■ **The problem**:
Go through the material and copy every line in which "pair" appears.

******************************

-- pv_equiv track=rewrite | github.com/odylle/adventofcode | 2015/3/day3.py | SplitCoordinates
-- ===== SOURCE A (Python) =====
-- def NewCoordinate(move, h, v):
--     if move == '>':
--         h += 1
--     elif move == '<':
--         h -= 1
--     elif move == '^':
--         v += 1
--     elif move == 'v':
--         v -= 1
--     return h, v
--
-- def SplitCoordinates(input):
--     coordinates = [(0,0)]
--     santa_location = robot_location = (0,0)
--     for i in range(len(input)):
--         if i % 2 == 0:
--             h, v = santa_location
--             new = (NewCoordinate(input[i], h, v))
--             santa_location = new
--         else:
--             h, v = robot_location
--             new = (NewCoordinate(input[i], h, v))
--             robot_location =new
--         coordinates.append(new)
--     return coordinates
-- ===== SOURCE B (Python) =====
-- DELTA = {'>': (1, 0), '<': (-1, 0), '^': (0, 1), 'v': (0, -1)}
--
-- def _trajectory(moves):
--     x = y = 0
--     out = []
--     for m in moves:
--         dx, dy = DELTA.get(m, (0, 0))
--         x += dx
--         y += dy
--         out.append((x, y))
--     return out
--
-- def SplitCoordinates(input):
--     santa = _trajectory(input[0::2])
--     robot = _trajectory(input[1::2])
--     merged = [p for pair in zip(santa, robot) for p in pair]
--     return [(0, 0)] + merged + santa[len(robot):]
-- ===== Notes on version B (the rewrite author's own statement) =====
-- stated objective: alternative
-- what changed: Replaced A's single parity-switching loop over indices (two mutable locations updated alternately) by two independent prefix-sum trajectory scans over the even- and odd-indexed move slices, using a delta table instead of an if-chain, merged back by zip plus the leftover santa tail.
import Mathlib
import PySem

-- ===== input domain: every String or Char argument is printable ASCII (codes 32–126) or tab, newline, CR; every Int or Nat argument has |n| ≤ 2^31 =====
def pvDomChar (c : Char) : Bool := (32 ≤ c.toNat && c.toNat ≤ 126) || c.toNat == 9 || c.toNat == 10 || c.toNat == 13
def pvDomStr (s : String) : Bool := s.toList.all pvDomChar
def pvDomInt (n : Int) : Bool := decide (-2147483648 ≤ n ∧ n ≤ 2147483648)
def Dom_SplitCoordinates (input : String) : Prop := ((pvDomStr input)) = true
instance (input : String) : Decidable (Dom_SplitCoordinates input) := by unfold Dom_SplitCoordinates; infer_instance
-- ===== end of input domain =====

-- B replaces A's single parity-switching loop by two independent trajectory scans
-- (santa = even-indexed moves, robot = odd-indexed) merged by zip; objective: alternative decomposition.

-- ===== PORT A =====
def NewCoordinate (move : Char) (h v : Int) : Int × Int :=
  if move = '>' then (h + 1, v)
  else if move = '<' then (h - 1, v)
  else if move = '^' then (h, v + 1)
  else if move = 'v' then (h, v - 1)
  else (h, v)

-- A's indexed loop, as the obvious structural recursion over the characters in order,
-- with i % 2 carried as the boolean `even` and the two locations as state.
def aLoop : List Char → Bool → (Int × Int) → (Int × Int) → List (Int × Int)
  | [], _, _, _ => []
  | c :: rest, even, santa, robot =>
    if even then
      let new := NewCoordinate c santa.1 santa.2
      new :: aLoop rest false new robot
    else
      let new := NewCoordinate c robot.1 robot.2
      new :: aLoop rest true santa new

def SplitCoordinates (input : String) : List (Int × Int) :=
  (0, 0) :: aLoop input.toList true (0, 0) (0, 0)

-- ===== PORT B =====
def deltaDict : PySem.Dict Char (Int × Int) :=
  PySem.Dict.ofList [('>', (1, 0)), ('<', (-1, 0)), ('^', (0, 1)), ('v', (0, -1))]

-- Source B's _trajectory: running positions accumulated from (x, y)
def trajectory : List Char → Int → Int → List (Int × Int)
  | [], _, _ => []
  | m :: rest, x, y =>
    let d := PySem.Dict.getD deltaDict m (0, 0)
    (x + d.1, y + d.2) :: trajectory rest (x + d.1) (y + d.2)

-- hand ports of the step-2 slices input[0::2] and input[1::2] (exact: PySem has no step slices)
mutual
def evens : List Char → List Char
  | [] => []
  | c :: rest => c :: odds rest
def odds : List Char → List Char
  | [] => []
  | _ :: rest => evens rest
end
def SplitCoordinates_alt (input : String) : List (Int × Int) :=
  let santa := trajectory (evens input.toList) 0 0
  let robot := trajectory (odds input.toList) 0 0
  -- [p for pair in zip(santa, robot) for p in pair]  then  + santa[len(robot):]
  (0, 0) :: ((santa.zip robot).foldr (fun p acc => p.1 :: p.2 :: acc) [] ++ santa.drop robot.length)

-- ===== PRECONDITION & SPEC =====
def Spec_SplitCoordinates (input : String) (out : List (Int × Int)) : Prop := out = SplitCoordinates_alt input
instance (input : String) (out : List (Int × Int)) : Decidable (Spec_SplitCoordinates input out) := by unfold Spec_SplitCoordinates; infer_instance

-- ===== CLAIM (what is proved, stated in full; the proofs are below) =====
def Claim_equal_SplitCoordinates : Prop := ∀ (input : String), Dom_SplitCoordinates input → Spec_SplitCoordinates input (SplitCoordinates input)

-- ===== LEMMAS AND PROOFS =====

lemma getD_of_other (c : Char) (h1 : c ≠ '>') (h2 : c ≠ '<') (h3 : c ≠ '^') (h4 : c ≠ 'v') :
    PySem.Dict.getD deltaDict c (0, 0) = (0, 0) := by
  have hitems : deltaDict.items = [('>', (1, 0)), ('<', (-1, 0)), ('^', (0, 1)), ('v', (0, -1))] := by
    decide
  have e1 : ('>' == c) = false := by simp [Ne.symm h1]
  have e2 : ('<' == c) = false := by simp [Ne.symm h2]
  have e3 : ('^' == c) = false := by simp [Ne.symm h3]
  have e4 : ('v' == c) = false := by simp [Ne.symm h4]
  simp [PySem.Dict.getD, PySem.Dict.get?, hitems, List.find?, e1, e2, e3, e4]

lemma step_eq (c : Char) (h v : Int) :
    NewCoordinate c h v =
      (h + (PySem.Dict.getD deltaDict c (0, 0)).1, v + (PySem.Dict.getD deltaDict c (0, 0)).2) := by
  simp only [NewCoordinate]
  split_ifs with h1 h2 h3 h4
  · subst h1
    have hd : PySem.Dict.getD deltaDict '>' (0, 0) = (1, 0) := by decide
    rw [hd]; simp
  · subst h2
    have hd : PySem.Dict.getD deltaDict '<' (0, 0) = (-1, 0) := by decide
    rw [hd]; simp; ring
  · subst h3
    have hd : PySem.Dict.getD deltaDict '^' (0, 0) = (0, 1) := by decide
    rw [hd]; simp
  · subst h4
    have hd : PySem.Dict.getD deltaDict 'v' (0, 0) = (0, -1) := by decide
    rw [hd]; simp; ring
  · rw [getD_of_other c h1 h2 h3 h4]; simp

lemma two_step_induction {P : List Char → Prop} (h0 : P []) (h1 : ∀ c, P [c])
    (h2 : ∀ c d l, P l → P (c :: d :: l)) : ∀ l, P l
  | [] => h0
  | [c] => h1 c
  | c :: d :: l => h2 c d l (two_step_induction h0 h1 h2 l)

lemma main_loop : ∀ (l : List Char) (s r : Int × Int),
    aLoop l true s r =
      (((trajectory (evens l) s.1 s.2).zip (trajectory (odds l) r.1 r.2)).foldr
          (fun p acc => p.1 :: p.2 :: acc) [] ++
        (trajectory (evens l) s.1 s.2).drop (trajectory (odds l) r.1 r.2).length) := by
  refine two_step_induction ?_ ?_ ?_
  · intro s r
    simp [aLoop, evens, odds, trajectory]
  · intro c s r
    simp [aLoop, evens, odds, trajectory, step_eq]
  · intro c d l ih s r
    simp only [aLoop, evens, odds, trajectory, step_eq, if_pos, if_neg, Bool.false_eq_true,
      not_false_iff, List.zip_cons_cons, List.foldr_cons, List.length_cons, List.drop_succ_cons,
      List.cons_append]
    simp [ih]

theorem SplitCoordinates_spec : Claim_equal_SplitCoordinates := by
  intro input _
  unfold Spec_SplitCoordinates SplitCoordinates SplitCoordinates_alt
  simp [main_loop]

******************************

■ **Written response**:
--     merged = [p for pair in zip(santa, robot) for p in pair]
  -- [p for pair in zip(santa, robot) for p in pair]  then  + santa[len(robot):]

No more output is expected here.